Blocking scraping is the norm for Google, for instance the Public Youtube API allows you to view a grand total of 3 or so videos per key per day before it starts blocking you.

Google has basically got as bad as twitter in terms of giving a big middle finger to third party devs, but they have been smart enough to maintain a completely useless public/free tier for most things.

That makes sense. I'd hope that Scholar would be different, though.

A piece on how a researcher spent a summer filling out CAPTCHAs / scraping: https://www.nature.com/articles/d41586-018-04190-5

Scholar should be different, considering that they are the only ones in the world who are given access to everything

Scholar locks you out of the bibtexes after you download ~20 or so in my experience, but you can get around this if you instead save the paper to your favorites and then access the bibtex from the paper link in your favorites page.

Something seems a bit wrong with the graph "Publication rate by career length" -- should the y-axis be "Average number of published papers per year"? (I can't imagine that someone whose first paper was in the 1950s only published 1 additional paper in the next 30 years)

They got their PhD and entered industry. Publication was no longer a priority and maybe not even an option.

If the axis labels are correct (which, after referring to the full paper, they seem to be) then I think this is the only reasonable explanation. I.e. that the dataset tracks all authors of scientific publications, rather than those who are active researchers (or had research careers and subsequently passed). [Note: I did not see any attempt to take this into account upon skimming the full paper]

Given the high attrition rate in many academic fields (and the small number of publications typical in early years) this would then rationalize the low numbers seen here. Though, I would say the meaning of these numbers would be quite different than if this were presented for those who had research careers (the more relevant number I think).

No, that's reasonable. Look at is this way: the modal category of authors is the group that has published one paper. The next-largest group published two. And so on.

It's a very very small overall percentage of authors that publish more than one paper per year!

I disagree. One paper per year for someone who started publishing in the 50s wouldn't be insane to me (though, low to my eye) -- but publishing one paper every few decades would be insane by any standard (and you couldn't get to millions of papers published per year at that rate).

My grandfather (born well before the 50s, but still) was a professor his entire career and I can't a single (unambiguous) publication of his online. I would not be surprised to learn there were no papers, although I believe a book chapter occurred at some point.

My father, born in the 50s and like another commenter discussed primarily involved in industry, appears to have three or four.

Your norms and intuitions are based the present craziness. Here's Higgs (of Higgs-Boson fame) who's published 10 papers since 1964:


Fantastic over view of current trends in academia. There is truly a huge bias in the research publications. I think blogging is a better way to put forth your ideas and research rather than getting a publication in some cases.

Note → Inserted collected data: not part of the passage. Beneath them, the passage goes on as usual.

-- pv_equiv track=rewrite | github.com/learn-ukrainian/learn-ukrainian.github.io | scripts/pipeline/stress_annotator.py | _in_skip_range
-- ===== SOURCE A (Python) =====
-- def _in_skip_range(pos: int, skip_ranges: list[tuple[int, int]]) -> bool:
--     """Check if position falls within a skip range (binary search)."""
--     lo, hi = 0, len(skip_ranges) - 1
--     while lo <= hi:
--         mid = (lo + hi) // 2
--         s, e = skip_ranges[mid]
--         if pos < s:
--             hi = mid - 1
--         elif pos >= e:
--             lo = mid + 1
--         else:
--             return True
--     return False
-- ===== SOURCE B (Python) =====
-- def _in_skip_range(pos: int, skip_ranges: list[tuple[int, int]]) -> bool:
--     """Check if position falls within a skip range.
--
--     Binary search phrased as recursion on a window (offset, count) instead of
--     A's mutable lo/hi bounds: the window of 'count' candidate ranges starting
--     at index 'offset' shrinks to its left half 'k' or right half 'count-1-k'.
--     It probes offset + (count-1)//2 = (lo+hi)//2, the same element A probes.
--     """
--     def go(offset: int, count: int) -> bool:
--         if count == 0:
--             return False
--         k = (count - 1) // 2
--         s, e = skip_ranges[offset + k]
--         if s <= pos < e:
--             return True
--         if pos < s:
--             return go(offset, k)
--         return go(offset + k + 1, count - 1 - k)
--     return go(0, len(skip_ranges))
-- ===== Notes on version B (the rewrite author's own statement) =====
-- stated objective: alternative
-- what changed: A's iterative lo/hi binary search with mutable bounds becomes a recursion on a window (offset, count) over Nat-style sizes: it probes offset + (count-1)//2 (the same element as A's (lo+hi)//2) and recurses into the half-window of size k or count-1-k, with the hit test first.
import Mathlib
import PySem

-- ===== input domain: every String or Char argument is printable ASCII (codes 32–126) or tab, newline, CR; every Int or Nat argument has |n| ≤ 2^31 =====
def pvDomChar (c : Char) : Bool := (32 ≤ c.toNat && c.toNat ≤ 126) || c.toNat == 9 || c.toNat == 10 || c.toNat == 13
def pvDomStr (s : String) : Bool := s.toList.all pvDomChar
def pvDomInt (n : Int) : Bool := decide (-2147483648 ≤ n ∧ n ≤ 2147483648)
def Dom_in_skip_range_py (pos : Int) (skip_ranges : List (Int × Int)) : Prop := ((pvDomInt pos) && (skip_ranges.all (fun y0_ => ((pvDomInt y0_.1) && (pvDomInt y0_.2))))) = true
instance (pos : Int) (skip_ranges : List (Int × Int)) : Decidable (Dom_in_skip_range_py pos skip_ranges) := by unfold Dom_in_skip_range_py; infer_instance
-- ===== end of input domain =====

-- B recasts A's iterative lo/hi binary search as a recursion on a shrinking window (offset, count) of Nat sizes, probing the same element offset+(count-1)//2 = (lo+hi)//2 (objective: alternative decomposition).

-- ===== PORT A =====
-- the while loop of A: state (lo, hi), branches in A's order
def inSkipLoopA (pos : Int) (skip_ranges : List (Int × Int)) (lo hi : Int) : Bool :=
  if h : lo ≤ hi then
    let mid := PySem.Int.floordiv (lo + hi) 2
    match PySem.List.pyGet? skip_ranges mid with
    | none => false          -- IndexError: unreachable from the top-level call
    | some (s, e) =>
      if pos < s then inSkipLoopA pos skip_ranges lo (mid - 1)
      else if pos ≥ e then inSkipLoopA pos skip_ranges (mid + 1) hi
      else true
  else false
termination_by (hi + 1 - lo).toNat
decreasing_by
  · have := PySem.Int.floordiv_two_mid_bounds h; omega
  · have := PySem.Int.floordiv_two_mid_bounds h; omega

def in_skip_range_py (pos : Int) (skip_ranges : List (Int × Int)) : Bool :=
  inSkipLoopA pos skip_ranges 0 ((skip_ranges.length : Int) - 1)

-- ===== PORT B =====
-- B's inner helper go(offset, count): a window of count candidate ranges starting at offset
def inSkipGoB (pos : Int) (skip_ranges : List (Int × Int)) (offset count : Nat) : Bool :=
  match count with
  | 0 => false
  | n + 1 =>
    let k := n / 2                     -- (count - 1) // 2
    match skip_ranges[offset + k]? with
    | none => false                    -- IndexError: unreachable from the top-level call
    | some (s, e) =>
      if s ≤ pos ∧ pos < e then true
      else if pos < s then inSkipGoB pos skip_ranges offset k
      else inSkipGoB pos skip_ranges (offset + k + 1) (n - k)
termination_by count
decreasing_by
  · omega
  · omega

def in_skip_range_py_alt (pos : Int) (skip_ranges : List (Int × Int)) : Bool :=
  inSkipGoB pos skip_ranges 0 skip_ranges.length

-- ===== PRECONDITION & SPEC =====
def Spec_in_skip_range_py (pos : Int) (skip_ranges : List (Int × Int)) (out : Bool) : Prop := out = in_skip_range_py_alt pos skip_ranges
instance (pos : Int) (skip_ranges : List (Int × Int)) (out : Bool) : Decidable (Spec_in_skip_range_py pos skip_ranges out) := by unfold Spec_in_skip_range_py; infer_instance

-- ===== CLAIM (what is proved, stated in full; the proofs are below) =====
def Claim_equal_in_skip_range_py : Prop := ∀ (pos : Int) (skip_ranges : List (Int × Int)), Dom_in_skip_range_py pos skip_ranges → Spec_in_skip_range_py pos skip_ranges (in_skip_range_py pos skip_ranges)

-- ===== LEMMAS AND PROOFS =====
-- Invariant-carrying equivalence: A's (lo, hi) window corresponds to B's (lo.toNat, (hi+1-lo).toNat) window.
theorem loopA_eq_goB (pos : Int) (skip_ranges : List (Int × Int)) (lo hi : Int)
    (hlo : 0 ≤ lo) (hhi : hi < (skip_ranges.length : Int)) :
    inSkipLoopA pos skip_ranges lo hi = inSkipGoB pos skip_ranges lo.toNat (hi + 1 - lo).toNat := by
  induction lo, hi using inSkipLoopA.induct (pos := pos) (skip_ranges := skip_ranges) with
  | case1 lo hi h mid heq =>
      -- pyGet? = none is impossible: lo ≤ mid ≤ hi < len and 0 ≤ lo
      exfalso
      have hb := PySem.Int.floordiv_two_mid_bounds h
      simp only [mid] at heq
      rw [PySem.List.pyGet?_eq_some_getElem skip_ranges (by omega) (by omega)] at heq
      simp at heq
  | case2 lo hi h mid s e heq hlt ih =>
      simp only [mid] at heq ih
      have hb := PySem.Int.floordiv_two_mid_bounds h
      have hmid : PySem.Int.floordiv (lo + hi) 2 = (lo + hi) / 2 :=
        PySem.Int.floordiv_eq_ediv_of_pos (by norm_num)
      obtain ⟨n, hn⟩ : ∃ n, (hi + 1 - lo).toNat = n + 1 := ⟨(hi - lo).toNat, by omega⟩
      have heqB : skip_ranges[lo.toNat + n / 2]? = some (s, e) := by
        have h2 := heq
        rw [PySem.List.pyGet?_of_nonneg skip_ranges
          (show (0:Int) ≤ PySem.Int.floordiv (lo + hi) 2 by omega)] at h2
        rw [show lo.toNat + n / 2 = (PySem.Int.floordiv (lo + hi) 2).toNat by omega]
        exact h2
      rw [inSkipLoopA, dif_pos h, hn, inSkipGoB]
      simp only [heq, heqB]
      simp only [if_neg (show ¬ (s ≤ pos ∧ pos < e) by omega), if_pos hlt]
      rw [ih hlo (by omega), show (PySem.Int.floordiv (lo + hi) 2 - 1 + 1 - lo).toNat = n / 2 by omega]
  | case3 lo hi h mid s e heq hlt hge ih =>
      simp only [mid] at heq ih
      have hb := PySem.Int.floordiv_two_mid_bounds h
      have hmid : PySem.Int.floordiv (lo + hi) 2 = (lo + hi) / 2 :=
        PySem.Int.floordiv_eq_ediv_of_pos (by norm_num)
      obtain ⟨n, hn⟩ : ∃ n, (hi + 1 - lo).toNat = n + 1 := ⟨(hi - lo).toNat, by omega⟩
      have heqB : skip_ranges[lo.toNat + n / 2]? = some (s, e) := by
        have h2 := heq
        rw [PySem.List.pyGet?_of_nonneg skip_ranges
          (show (0:Int) ≤ PySem.Int.floordiv (lo + hi) 2 by omega)] at h2
        rw [show lo.toNat + n / 2 = (PySem.Int.floordiv (lo + hi) 2).toNat by omega]
        exact h2
      rw [inSkipLoopA, dif_pos h, hn, inSkipGoB]
      simp only [heq, heqB]
      simp only [if_pos hge,
        if_neg (show ¬ (s ≤ pos ∧ pos < e) by omega), if_neg hlt]
      rw [ih (by omega) hhi]
      congr 1
      · omega
      · omega
  | case4 lo hi h mid s e heq hlt hge =>
      simp only [mid] at heq
      have hb := PySem.Int.floordiv_two_mid_bounds h
      have hmid : PySem.Int.floordiv (lo + hi) 2 = (lo + hi) / 2 :=
        PySem.Int.floordiv_eq_ediv_of_pos (by norm_num)
      obtain ⟨n, hn⟩ : ∃ n, (hi + 1 - lo).toNat = n + 1 := ⟨(hi - lo).toNat, by omega⟩
      have heqB : skip_ranges[lo.toNat + n / 2]? = some (s, e) := by
        have h2 := heq
        rw [PySem.List.pyGet?_of_nonneg skip_ranges
          (show (0:Int) ≤ PySem.Int.floordiv (lo + hi) 2 by omega)] at h2
        rw [show lo.toNat + n / 2 = (PySem.Int.floordiv (lo + hi) 2).toNat by omega]
        exact h2
      rw [inSkipLoopA, dif_pos h, hn, inSkipGoB]
      simp only [heq, heqB]
      simp only [if_neg hlt, if_neg hge, if_pos (show s ≤ pos ∧ pos < e by omega)]
  | case5 lo hi h =>
      rw [inSkipLoopA, dif_neg h]
      rw [show (hi + 1 - lo).toNat = 0 by omega, inSkipGoB]

-- ===== VERDICT (by name: the statement is the Claim_ definition above) =====
theorem in_skip_range_py_spec : Claim_equal_in_skip_range_py := by
  intro pos skip_ranges _
  unfold Spec_in_skip_range_py in_skip_range_py in_skip_range_py_alt
  rw [loopA_eq_goB pos skip_ranges 0 ((skip_ranges.length : Int) - 1) le_rfl (by omega)]
  congr 1
  omega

Why not both? Berkeley AI Blog, Stanford AI Blog, CMU ML blog... all show that you can do both. Reviews (part of paper submission process) are legitimately useful, if done well. As a researcher, having Arxiv as a standard medium and conferences to help filter interesting papers (if imperfectly) is also useful.

Yes, agreed. Arxiv is also an awesome platform.

Excellent article. A relevant link would be the San Francisco Declaration on Research Assessment (DORA) https://sfdora.org/

Back to the article, lots of gems, like:

>Today's researchers can publish not only in an ever-growing number of traditional venues, such as conferences and journals, but also in electronic preprint repositories and in mega-journals that offer rapid publication times.

Did I just read a very normal point of view of a researcher putting on equal footing electronic preprint repositories and mega-journals?

The BOAI Open Access preachers surely can't believe their eyes :) Heresy! (No researcher was involved in the BOAI flawed definition of green OA as archiving and gold OA as publishing.)

Do people benefit from gaming the system? Then it surely is being gamed. And they do. Funding and tenure depend on these metrics.

> Overwhelmed by the volume of submissions, editors at these journals may choose safety over risk and select papers written by only well-known, experienced researchers.

There is a bit of a "circle jerk" in this process: if you know the right people, you can get better reviews. In return, you review their papers or requests favorably. That also leads to repeating authors.

Spot on. I like to think that the system-gaming doesn't necessarily disadvantage the committed and passionate researcher (who researches to satisfy personal curiosity).

'circle jerk' is hardly the right term, this is more like mafia, insider ism, or maybe just normal human behzvior

Sometimes people idealize academia though. It's important to realize that everything has its flaws :).

The thing to realize about academia is that the vast majority of people in it have never experienced the real world. They went straight from grade school to college to working in academia, and stay there until they retire or die.

Academia is literally all these people know, and they've been sheltered their entire lives. No one should be surprised that this produces strange results.

Obviously there are exceptions, but there's no denying it produces some interesting world views.

Yes. But a good department will know you for who you are. Plenty of great science takes a long time do do, and it is known it's hard to get funding for long-term monitoring experiments. Most grant money is for new and innovative ideas and no one is pushing out one of those every year. And if you are then you're not doing 90% of the work on any of them.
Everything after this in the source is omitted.